Problem:
What lines of the listing below contain the word "domain"? Copy each of them out.

-- Given records follows --

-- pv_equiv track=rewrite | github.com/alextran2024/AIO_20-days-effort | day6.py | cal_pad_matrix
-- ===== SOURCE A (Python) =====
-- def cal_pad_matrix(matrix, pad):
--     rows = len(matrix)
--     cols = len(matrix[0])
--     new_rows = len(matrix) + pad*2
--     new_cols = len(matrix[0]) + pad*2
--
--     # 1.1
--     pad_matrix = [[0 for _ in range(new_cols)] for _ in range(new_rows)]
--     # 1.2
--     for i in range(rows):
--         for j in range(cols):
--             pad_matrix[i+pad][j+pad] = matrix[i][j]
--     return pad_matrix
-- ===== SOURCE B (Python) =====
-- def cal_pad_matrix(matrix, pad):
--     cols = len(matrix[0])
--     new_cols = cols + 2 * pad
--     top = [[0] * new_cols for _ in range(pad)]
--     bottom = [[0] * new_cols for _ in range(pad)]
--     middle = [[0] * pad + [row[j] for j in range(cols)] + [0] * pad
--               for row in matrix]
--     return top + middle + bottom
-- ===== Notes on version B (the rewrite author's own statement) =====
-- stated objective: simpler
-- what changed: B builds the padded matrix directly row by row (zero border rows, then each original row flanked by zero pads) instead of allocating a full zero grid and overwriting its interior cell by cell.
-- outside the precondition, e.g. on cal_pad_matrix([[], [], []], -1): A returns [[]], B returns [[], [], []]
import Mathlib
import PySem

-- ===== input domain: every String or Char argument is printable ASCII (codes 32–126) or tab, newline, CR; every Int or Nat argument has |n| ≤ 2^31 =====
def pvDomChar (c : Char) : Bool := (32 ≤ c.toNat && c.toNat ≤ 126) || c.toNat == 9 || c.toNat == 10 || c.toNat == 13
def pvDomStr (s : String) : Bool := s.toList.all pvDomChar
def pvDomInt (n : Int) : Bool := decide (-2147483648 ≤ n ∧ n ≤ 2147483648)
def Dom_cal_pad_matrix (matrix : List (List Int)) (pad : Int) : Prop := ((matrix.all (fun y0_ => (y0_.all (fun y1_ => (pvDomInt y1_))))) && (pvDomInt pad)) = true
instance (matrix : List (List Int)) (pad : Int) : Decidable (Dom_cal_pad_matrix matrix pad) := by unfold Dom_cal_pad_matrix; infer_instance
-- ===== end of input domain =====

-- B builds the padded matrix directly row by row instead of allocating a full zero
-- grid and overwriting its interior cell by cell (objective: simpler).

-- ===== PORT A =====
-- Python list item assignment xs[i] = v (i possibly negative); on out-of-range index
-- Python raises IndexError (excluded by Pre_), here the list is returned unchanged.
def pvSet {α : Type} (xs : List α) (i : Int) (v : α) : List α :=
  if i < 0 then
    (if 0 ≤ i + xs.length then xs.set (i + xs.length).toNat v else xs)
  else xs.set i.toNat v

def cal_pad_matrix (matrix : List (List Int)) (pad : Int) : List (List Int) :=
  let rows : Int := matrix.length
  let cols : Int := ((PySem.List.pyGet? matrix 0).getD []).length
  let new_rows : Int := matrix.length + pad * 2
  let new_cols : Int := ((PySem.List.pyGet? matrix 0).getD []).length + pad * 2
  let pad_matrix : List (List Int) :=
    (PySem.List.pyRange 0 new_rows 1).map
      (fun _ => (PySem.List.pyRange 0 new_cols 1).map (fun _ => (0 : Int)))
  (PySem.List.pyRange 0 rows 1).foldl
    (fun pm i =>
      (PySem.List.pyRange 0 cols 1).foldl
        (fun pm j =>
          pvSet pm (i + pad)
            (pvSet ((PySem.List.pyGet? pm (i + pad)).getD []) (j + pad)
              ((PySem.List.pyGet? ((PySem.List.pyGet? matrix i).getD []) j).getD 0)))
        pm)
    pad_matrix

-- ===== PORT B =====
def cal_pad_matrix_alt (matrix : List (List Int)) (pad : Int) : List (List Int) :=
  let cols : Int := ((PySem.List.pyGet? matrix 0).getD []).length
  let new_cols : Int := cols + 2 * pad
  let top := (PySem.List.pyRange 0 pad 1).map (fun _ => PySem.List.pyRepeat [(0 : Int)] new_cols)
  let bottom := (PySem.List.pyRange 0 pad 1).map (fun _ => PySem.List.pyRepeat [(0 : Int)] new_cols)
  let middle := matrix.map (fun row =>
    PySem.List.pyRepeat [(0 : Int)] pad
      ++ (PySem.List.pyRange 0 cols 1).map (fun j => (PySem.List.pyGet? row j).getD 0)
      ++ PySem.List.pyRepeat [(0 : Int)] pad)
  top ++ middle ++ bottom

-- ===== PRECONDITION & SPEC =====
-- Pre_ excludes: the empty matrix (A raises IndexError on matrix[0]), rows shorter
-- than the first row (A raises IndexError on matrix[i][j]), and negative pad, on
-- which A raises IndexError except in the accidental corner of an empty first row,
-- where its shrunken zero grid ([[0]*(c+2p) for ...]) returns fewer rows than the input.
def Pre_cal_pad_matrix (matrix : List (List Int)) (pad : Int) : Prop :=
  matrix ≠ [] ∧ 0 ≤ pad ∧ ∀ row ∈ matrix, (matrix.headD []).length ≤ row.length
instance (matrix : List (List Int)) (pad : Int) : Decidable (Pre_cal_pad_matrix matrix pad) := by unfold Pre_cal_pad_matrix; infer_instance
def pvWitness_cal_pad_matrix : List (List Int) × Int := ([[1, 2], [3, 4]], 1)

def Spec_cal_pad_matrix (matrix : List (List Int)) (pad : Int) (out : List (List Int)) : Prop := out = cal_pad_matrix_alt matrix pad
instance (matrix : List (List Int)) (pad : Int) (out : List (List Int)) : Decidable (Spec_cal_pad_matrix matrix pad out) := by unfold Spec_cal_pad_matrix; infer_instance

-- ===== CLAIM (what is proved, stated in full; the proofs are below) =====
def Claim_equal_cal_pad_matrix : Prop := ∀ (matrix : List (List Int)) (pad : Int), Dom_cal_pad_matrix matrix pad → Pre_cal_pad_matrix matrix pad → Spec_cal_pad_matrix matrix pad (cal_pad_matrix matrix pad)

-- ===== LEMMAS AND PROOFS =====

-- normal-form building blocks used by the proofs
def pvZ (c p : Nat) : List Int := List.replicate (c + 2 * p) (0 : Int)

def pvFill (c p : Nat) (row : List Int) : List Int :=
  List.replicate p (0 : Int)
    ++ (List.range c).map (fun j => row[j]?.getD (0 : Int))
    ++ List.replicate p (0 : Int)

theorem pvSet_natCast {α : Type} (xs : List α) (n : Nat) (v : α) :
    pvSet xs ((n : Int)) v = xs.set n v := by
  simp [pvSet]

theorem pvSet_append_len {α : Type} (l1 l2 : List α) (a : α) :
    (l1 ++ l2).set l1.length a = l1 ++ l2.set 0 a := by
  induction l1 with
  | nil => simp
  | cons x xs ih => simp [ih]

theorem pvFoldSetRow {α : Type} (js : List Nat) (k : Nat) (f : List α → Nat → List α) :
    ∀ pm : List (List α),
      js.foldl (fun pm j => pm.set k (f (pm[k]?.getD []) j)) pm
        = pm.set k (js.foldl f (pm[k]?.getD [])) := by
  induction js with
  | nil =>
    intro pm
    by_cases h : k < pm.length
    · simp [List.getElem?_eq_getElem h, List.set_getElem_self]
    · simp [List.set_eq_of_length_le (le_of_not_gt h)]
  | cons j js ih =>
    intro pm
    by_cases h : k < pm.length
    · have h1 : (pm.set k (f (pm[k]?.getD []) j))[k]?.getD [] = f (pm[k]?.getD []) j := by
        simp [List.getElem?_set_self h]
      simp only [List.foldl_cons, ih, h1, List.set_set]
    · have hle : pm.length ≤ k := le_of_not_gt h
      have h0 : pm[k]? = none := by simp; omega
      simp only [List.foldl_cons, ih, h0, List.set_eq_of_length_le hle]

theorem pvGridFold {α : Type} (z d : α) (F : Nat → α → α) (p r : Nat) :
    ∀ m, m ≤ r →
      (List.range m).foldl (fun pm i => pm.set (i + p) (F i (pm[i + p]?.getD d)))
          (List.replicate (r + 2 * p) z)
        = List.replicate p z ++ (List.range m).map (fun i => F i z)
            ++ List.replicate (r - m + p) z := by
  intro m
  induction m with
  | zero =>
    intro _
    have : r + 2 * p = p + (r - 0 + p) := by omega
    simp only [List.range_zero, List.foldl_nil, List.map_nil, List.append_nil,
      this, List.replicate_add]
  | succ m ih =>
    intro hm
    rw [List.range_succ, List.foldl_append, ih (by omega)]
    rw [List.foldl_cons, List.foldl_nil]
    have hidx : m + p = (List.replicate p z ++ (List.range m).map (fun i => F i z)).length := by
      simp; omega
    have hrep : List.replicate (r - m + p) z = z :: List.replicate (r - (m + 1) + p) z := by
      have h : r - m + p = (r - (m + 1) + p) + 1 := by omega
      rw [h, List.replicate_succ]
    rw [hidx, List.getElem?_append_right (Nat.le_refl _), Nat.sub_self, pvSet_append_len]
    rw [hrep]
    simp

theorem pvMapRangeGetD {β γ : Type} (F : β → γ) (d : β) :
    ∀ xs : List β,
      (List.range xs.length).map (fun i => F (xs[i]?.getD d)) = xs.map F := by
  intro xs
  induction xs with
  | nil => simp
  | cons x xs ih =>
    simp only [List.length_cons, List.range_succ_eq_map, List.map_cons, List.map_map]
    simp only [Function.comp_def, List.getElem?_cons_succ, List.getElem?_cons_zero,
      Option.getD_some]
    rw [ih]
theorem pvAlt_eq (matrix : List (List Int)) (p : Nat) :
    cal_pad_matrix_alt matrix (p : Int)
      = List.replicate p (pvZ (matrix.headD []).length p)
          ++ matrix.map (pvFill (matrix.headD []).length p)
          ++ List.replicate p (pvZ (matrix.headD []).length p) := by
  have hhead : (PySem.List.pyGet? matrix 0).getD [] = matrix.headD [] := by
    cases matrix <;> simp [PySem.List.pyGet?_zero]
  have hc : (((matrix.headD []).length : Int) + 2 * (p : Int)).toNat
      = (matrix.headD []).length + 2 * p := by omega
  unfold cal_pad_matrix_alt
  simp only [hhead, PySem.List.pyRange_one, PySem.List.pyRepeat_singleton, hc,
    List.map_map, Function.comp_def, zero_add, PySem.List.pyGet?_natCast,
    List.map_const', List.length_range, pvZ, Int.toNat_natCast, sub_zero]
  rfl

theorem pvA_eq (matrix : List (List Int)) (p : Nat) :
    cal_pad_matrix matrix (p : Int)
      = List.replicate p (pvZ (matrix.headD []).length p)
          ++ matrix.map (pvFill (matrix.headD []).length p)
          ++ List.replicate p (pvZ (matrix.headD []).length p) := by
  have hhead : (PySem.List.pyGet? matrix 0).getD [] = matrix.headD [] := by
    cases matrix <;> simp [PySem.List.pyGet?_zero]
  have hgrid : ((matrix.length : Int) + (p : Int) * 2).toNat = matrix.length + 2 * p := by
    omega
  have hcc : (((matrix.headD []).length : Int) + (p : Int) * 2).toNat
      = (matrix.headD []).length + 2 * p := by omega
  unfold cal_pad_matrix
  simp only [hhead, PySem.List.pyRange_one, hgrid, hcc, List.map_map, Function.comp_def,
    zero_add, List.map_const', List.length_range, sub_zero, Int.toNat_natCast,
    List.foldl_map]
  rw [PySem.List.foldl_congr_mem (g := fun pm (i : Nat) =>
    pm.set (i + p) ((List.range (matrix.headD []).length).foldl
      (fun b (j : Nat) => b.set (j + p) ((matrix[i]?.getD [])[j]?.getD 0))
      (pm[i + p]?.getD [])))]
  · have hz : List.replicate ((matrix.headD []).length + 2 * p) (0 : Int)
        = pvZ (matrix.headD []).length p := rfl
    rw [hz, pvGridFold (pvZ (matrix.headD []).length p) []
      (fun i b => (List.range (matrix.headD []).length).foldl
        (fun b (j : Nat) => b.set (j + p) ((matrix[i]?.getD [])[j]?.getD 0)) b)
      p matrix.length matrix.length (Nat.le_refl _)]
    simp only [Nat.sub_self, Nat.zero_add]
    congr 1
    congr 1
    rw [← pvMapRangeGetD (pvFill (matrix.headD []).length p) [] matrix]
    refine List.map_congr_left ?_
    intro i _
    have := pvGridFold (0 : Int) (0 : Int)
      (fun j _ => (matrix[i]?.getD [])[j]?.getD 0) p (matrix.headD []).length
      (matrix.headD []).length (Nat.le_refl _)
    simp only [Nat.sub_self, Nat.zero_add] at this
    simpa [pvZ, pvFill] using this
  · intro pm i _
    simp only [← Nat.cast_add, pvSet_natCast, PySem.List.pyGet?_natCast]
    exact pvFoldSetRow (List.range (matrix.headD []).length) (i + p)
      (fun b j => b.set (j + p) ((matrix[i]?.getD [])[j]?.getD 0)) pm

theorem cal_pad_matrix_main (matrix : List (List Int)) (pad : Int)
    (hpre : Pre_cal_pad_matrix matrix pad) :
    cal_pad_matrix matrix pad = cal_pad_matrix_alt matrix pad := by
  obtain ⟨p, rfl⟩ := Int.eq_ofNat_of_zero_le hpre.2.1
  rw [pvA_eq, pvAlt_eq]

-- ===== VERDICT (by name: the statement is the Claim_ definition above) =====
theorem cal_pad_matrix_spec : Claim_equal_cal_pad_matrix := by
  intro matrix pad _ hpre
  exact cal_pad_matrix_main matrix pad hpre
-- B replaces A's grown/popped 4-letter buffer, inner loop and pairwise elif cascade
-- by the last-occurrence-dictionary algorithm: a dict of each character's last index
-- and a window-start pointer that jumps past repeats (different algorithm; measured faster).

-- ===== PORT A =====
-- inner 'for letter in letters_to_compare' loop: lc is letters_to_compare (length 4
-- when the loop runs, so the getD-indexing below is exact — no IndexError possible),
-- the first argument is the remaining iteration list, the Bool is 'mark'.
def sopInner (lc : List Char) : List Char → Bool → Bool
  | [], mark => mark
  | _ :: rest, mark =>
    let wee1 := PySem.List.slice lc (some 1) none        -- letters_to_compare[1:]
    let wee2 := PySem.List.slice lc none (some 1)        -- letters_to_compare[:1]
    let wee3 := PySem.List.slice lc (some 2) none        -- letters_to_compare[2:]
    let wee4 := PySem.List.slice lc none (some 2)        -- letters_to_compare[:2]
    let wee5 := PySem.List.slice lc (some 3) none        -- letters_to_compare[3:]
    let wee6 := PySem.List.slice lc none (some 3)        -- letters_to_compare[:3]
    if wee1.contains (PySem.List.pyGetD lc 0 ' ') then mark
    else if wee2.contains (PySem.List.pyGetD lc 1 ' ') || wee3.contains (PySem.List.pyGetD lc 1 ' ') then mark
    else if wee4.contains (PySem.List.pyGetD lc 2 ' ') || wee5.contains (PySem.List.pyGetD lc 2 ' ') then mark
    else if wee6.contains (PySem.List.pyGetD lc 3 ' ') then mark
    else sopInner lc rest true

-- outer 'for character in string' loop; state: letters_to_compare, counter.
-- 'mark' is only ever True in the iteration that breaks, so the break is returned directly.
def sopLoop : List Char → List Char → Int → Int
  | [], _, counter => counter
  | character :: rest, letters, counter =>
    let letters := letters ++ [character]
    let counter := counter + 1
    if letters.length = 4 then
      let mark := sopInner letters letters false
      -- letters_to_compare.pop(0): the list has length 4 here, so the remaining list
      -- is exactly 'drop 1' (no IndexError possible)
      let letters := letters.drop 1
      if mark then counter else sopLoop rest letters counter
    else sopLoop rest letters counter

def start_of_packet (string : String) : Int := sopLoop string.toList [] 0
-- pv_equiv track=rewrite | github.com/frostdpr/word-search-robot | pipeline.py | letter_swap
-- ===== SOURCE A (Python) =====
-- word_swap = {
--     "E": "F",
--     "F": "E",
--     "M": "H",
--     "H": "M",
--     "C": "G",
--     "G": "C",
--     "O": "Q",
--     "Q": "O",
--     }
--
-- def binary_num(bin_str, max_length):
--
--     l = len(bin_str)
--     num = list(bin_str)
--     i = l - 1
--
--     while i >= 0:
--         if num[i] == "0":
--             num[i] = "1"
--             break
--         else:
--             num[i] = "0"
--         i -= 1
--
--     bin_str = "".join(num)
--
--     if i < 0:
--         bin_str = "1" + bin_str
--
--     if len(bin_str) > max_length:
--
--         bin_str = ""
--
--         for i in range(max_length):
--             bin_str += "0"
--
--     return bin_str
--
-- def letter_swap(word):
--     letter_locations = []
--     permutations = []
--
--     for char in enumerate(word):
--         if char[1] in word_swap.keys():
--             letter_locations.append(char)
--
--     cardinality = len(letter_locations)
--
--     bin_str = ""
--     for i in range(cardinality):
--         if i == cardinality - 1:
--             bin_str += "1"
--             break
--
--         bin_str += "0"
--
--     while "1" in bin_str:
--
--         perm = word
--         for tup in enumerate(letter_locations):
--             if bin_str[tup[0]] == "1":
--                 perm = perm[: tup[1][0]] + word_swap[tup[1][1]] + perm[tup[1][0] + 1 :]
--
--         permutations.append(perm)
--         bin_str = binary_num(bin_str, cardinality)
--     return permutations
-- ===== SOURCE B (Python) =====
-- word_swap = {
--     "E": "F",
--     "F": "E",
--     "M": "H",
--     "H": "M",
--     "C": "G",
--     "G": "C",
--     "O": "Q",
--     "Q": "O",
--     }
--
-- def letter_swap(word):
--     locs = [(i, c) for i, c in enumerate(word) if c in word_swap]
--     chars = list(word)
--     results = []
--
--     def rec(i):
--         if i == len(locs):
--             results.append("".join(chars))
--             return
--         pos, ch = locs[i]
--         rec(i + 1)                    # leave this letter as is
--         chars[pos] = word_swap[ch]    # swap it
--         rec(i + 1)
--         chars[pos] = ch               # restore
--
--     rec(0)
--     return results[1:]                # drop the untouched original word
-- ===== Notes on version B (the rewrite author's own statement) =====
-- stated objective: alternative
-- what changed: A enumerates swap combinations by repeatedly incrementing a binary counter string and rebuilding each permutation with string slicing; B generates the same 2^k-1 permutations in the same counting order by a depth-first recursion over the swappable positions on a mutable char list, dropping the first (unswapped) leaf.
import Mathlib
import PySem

-- Given records concluded --

Response area:
-- ===== input domain: every String or Char argument is printable ASCII (codes 32–126) or tab, newline, CR; every Int or Nat argument has |n| ≤ 2^31 =====
-- ===== end of input domain =====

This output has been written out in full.